Predictably, both sides claimed victory from the non-debate.

Clinton’s aides fanned out after the speech to tell reporters that Bush’s failure to attack Clinton head-on shows that the Republicans know voters do not want the election to turn into a debate about past conduct.

“People want this election to be about the economy,” said Clinton strategist Paul Begala.

Bush strategists insisted that their man had succeeded in taking the offensive on the issue. “They had to dance on our dance card, that’s a win,” said a senior White House official. Bush campaign spokeswoman Torie Clarke added: “It’s not a good opportunity for Clinton because it keeps the draft issue going.”

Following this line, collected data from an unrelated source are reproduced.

-- pv_equiv track=rewrite | github.com/dgsim126/Algo_Study_2 | Programmers/심동근/2504/250410/민정이와 광직이의 알파벳 공부.py | solution
-- ===== SOURCE A (Python) =====
-- from itertools import combinations
--
-- def solution(N, lst):
--     result= 0
--
--     for i in range(1, N+1):
--         for comb in combinations(lst, i):
--             set_= set()
--             for word in comb:
--                 set_.update(word)
--             if(len(set_)==26):
--                 result+=1
--
--     return result
-- ===== SOURCE B (Python) =====
-- def solution(N, lst):
--     # take/skip recursion over the word list, sharing the accumulated character set
--     def go(ws, chars, size):
--         if not ws:
--             return 1 if 1 <= size <= N and len(chars) == 26 else 0
--         return go(ws[1:], chars.union(ws[0]), size + 1) + go(ws[1:], chars, size)
--
--     return go(lst, set(), 0)
-- ===== Notes on version B (the rewrite author's own statement) =====
-- stated objective: alternative
-- what changed: Replaces the per-size itertools.combinations sweeps (rebuilding each subset's character set from scratch) with a single take/skip recursion over the word list that threads the accumulated character set and subset size, visiting each subset once at a leaf.
import Mathlib
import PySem

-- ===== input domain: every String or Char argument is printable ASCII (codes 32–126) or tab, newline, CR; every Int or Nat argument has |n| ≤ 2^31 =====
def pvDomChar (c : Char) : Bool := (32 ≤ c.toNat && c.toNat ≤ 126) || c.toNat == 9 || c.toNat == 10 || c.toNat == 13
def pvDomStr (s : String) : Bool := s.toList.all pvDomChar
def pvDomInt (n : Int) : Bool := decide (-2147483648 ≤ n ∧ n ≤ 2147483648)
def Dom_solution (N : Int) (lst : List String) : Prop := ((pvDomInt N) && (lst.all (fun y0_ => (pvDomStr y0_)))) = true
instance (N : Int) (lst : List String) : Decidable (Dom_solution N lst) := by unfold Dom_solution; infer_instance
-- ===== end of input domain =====

-- B replaces the per-size combinations sweeps with one take/skip recursion threading the character set; return values agree everywhere.

-- ===== PORT A =====
-- itertools.combinations(lst, k) in itertools' order (those containing the head first)
def pvCombs : List String → Nat → List (List String)
  | _, 0 => [[]]
  | [], _+1 => []
  | x :: xs, k+1 => (pvCombs xs k).map (fun c => x :: c) ++ pvCombs xs (k+1)

-- set_ = set(); for word in comb: set_.update(word)
def pvUnionAll (comb : List String) : PySem.Set Char :=
  comb.foldl (fun s w => PySem.Set.update s w.toList) PySem.Set.empty

def solution (N : Int) (lst : List String) : Int :=
  (PySem.List.pyRange 1 (N + 1) 1).foldl (fun result i =>
    (pvCombs lst i.toNat).foldl (fun result comb =>
      if PySem.Set.len (pvUnionAll comb) = 26 then result + 1 else result) result) 0

-- ===== PORT B =====
def pvGo (N : Int) : List String → PySem.Set Char → Int → Int
  | [], chars, size => if 1 ≤ size ∧ size ≤ N ∧ PySem.Set.len chars = 26 then 1 else 0
  | w :: ws, chars, size =>
      pvGo N ws (PySem.Set.union chars w.toList) (size + 1) + pvGo N ws chars size

def solution_alt (N : Int) (lst : List String) : Int :=
  pvGo N lst PySem.Set.empty 0

-- ===== PRECONDITION & SPEC =====
def Spec_solution (N : Int) (lst : List String) (out : Int) : Prop := out = solution_alt N lst
instance (N : Int) (lst : List String) (out : Int) : Decidable (Spec_solution N lst out) := by unfold Spec_solution; infer_instance

-- ===== CLAIM (what is proved, stated in full; the proofs are below) =====
def Claim_equal_solution : Prop := ∀ (N : Int) (lst : List String), Dom_solution N lst → Spec_solution N lst (solution N lst)

-- ===== LEMMAS AND PROOFS =====

-- all sublists of ws, in the take-branch-first order pvGo visits them
def pvSub : List String → List (List String)
  | [] => [[]]
  | w :: ws => (pvSub ws).map (fun s => w :: s) ++ pvSub ws

def pvGood (chars : PySem.Set Char) (s : List String) : Bool :=
  decide (PySem.Set.len (s.foldl (fun t w => PySem.Set.update t w.toList) chars) = 26)

theorem pvGo_spec (N : Int) (ws : List String) (chars : PySem.Set Char) (size : Int) :
    pvGo N ws chars size =
      ((pvSub ws).countP (fun s =>
        decide (1 ≤ size + (s.length : Int) ∧ size + (s.length : Int) ≤ N) && pvGood chars s) : Int) := by
  induction ws generalizing chars size with
  | nil =>
      simp only [pvGo, pvSub, List.countP_cons, List.countP_nil, pvGood, List.foldl_nil,
        List.length_nil]
      split_ifs with h <;> simp_all
  | cons w ws ih =>
      simp only [pvGo, pvSub, List.countP_append, List.countP_map]
      rw [ih (PySem.Set.union chars w.toList) (size + 1), ih chars size]
      have hfun : ((fun s : List String =>
            decide (1 ≤ size + (s.length : Int) ∧ size + (s.length : Int) ≤ N) && pvGood chars s)
              ∘ (fun s => w :: s))
          = (fun s : List String =>
            decide (1 ≤ (size + 1) + (s.length : Int) ∧ (size + 1) + (s.length : Int) ≤ N) &&
              pvGood (PySem.Set.union chars w.toList) s) := by
        funext s
        simp only [Function.comp, List.length_cons]
        have h1 : (1 ≤ size + ((s.length + 1 : Nat) : Int) ∧ size + ((s.length + 1 : Nat) : Int) ≤ N)
            ↔ (1 ≤ (size + 1) + ((s.length : Nat) : Int) ∧ (size + 1) + ((s.length : Nat) : Int) ≤ N) := by
          push_cast; constructor <;> intro h <;> omega
        rw [decide_eq_decide.mpr h1]
        rfl
      rw [hfun]
      push_cast
      ring

theorem pvCombs_countP (l : List String) (k : Nat) (p : List String → Bool) :
    (pvCombs l k).countP p = (pvSub l).countP (fun s => (s.length == k) && p s) := by
  induction l generalizing k p with
  | nil =>
      cases k with
      | zero => simp [pvCombs, pvSub]
      | succ k => simp [pvCombs, pvSub]
  | cons x xs ih =>
      cases k with
      | zero =>
          simp only [pvCombs, pvSub, List.countP_append, List.countP_map]
          rw [← ih 0 p]
          have hz : ((fun s : List String => (s.length == 0) && p s) ∘ (fun s => x :: s))
              = fun _ => false := by
            funext s; simp
          rw [hz]
          simp [pvCombs]
      | succ k =>
          simp only [pvCombs, pvSub, List.countP_append, List.countP_map, Function.comp_def]
          have hc : (fun c : List String => ((x :: c).length == k + 1) && p (x :: c))
              = fun s : List String => (s.length == k) && p (x :: s) := by
            funext s
            simp
          rw [hc, ih k (fun s => p (x :: s)), ih (k + 1) p]

-- countP splits over a pointwise-disjoint disjunction
theorem countP_or_disjoint {α : Type} (l : List α) (p q : α → Bool)
    (h : ∀ a, ¬(p a = true ∧ q a = true)) :
    l.countP (fun a => p a || q a) = l.countP p + l.countP q := by
  induction l with
  | nil => simp
  | cons a l ih =>
      simp only [List.countP_cons, ih]
      by_cases hp : p a = true <;> by_cases hq : q a = true <;> simp_all <;> omega

theorem pvSum (M : Nat) (l : List (List String)) (g : List String → Bool) :
    ((List.range M).map (fun k => (l.countP (fun s => (s.length == k + 1) && g s) : Int))).sum
      = (l.countP (fun s => decide (1 ≤ s.length ∧ s.length ≤ M) && g s) : Int) := by
  induction M with
  | zero =>
      simp only [List.range_zero, List.map_nil, List.sum_nil]
      have hf : (fun s : List String => decide (1 ≤ s.length ∧ s.length ≤ 0) && g s)
          = fun _ => false := by
        funext s
        have h : ¬(1 ≤ s.length ∧ s.length ≤ 0) := by omega
        rw [decide_eq_false h, Bool.false_and]
      rw [hf]; simp
  | succ M ih =>
      rw [List.range_succ, List.map_append, List.sum_append, ih]
      simp only [List.map_cons, List.map_nil, List.sum_cons, List.sum_nil, add_zero]
      have hsplit : (fun s : List String => decide (1 ≤ s.length ∧ s.length ≤ M + 1) && g s)
          = fun s : List String =>
              ((fun s : List String => decide (1 ≤ s.length ∧ s.length ≤ M) && g s) s ||
               (fun s : List String => (s.length == M + 1) && g s) s) := by
        funext s
        by_cases h2 : (1 ≤ s.length ∧ s.length ≤ M)
        · have h3 : s.length ≠ M + 1 := by omega
          have h1 : (1 ≤ s.length ∧ s.length ≤ M + 1) := by omega
          simp [decide_eq_true h1, decide_eq_true h2, h3]
        · by_cases h3 : s.length = M + 1
          · have h1 : (1 ≤ s.length ∧ s.length ≤ M + 1) := by omega
            simp [h3]
          · have h1 : ¬(1 ≤ s.length ∧ s.length ≤ M + 1) := by omega
            simp [decide_eq_false h1, decide_eq_false h2, h3]
      rw [hsplit, countP_or_disjoint _ _ _ (by
        intro s
        rintro ⟨h2, h3⟩
        simp only [Bool.and_eq_true, decide_eq_true_eq, beq_iff_eq] at h2 h3
        omega)]
      push_cast
      ring

-- ===== VERDICT (by name: the statement is the Claim_ definition above) =====
theorem solution_spec : Claim_equal_solution := by
  intro N lst _
  show solution N lst = solution_alt N lst
  unfold solution solution_alt
  rw [pvGo_spec]
  have hinner : ∀ (r i : Int),
      (pvCombs lst i.toNat).foldl (fun result comb =>
        if PySem.Set.len (pvUnionAll comb) = 26 then result + 1 else result) r
      = r + ((pvCombs lst i.toNat).countP (fun c => decide (PySem.Set.len (pvUnionAll c) = 26)) : Int) := by
    intro r i
    exact PySem.List.foldl_ite_add_one _ _ _
  simp only [hinner]
  rw [PySem.List.foldl_add _ (fun i : Int =>
    ((pvCombs lst i.toNat).countP (fun c => decide (PySem.Set.len (pvUnionAll c) = 26)) : Int))]
  rw [PySem.List.pyRange_one, List.map_map]
  by_cases hN : N ≤ 0
  · have h0 : (N + 1 - 1).toNat = 0 := by omega
    rw [h0]
    simp only [List.range_zero, List.map_nil, List.sum_nil]
    have hf : (fun s : List String =>
        decide (1 ≤ (0:Int) + (s.length : Int) ∧ (0:Int) + (s.length : Int) ≤ N) &&
          pvGood PySem.Set.empty s) = fun _ => false := by
      funext s
      have h : ¬(1 ≤ (0:Int) + (s.length : Int) ∧ (0:Int) + (s.length : Int) ≤ N) := by
        intro h; omega
      rw [decide_eq_false h, Bool.false_and]
    rw [hf]; simp
  · have hM : (N + 1 - 1).toNat = N.toNat := by omega
    rw [hM]
    have hmap : ∀ k ∈ List.range N.toNat,
        ((fun i : Int =>
          ((pvCombs lst i.toNat).countP (fun c => decide (PySem.Set.len (pvUnionAll c) = 26)) : Int))
            ∘ (fun k : Nat => (1 : Int) + k)) k
        = ((pvSub lst).countP (fun s =>
            (s.length == k + 1) && decide (PySem.Set.len (pvUnionAll s) = 26)) : Int) := by
      intro k _
      simp only [Function.comp]
      have ht : ((1 : Int) + (k : Nat)).toNat = k + 1 := by omega
      rw [ht, pvCombs_countP]
    rw [List.map_congr_left hmap, pvSum]
    have hfin : (fun s : List String =>
          decide (1 ≤ s.length ∧ s.length ≤ N.toNat) && decide (PySem.Set.len (pvUnionAll s) = 26))
        = fun s : List String =>
          decide (1 ≤ (0:Int) + (s.length : Int) ∧ (0:Int) + (s.length : Int) ≤ N) &&
            pvGood PySem.Set.empty s := by
      funext s
      have h1 : (1 ≤ s.length ∧ s.length ≤ N.toNat)
          ↔ (1 ≤ (0:Int) + (s.length : Int) ∧ (0:Int) + (s.length : Int) ≤ N) := by
        constructor <;> intro h <;> constructor <;> omega
      rw [decide_eq_decide.mpr h1]
      rfl
    rw [hfin]
    omega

Bush conceded some ground to Clinton, saying it was “not at all” imperative that a future President first experience battle himself. But he also made clear his determination not to let rest the broad issues of military service and the draft. And his remarks, while subtle at times, carried a stiletto-like edge.

Even as he downplayed the importance of military service, Bush spoke of those who had “never seen the awful horror of battle.” And as he expressed hope that the next President need not send Americans into battle, he reminded his audience that that “awful decision” was one that he already “had to face twice.”

Some Bush advisers had pressed for the President to raise Clinton’s draft record in a far blunter fashion. But Chief of Staff James A. Baker III and others were said to have argued that it would be more effective for the President, at least for now, to leave such attacks to surrogates.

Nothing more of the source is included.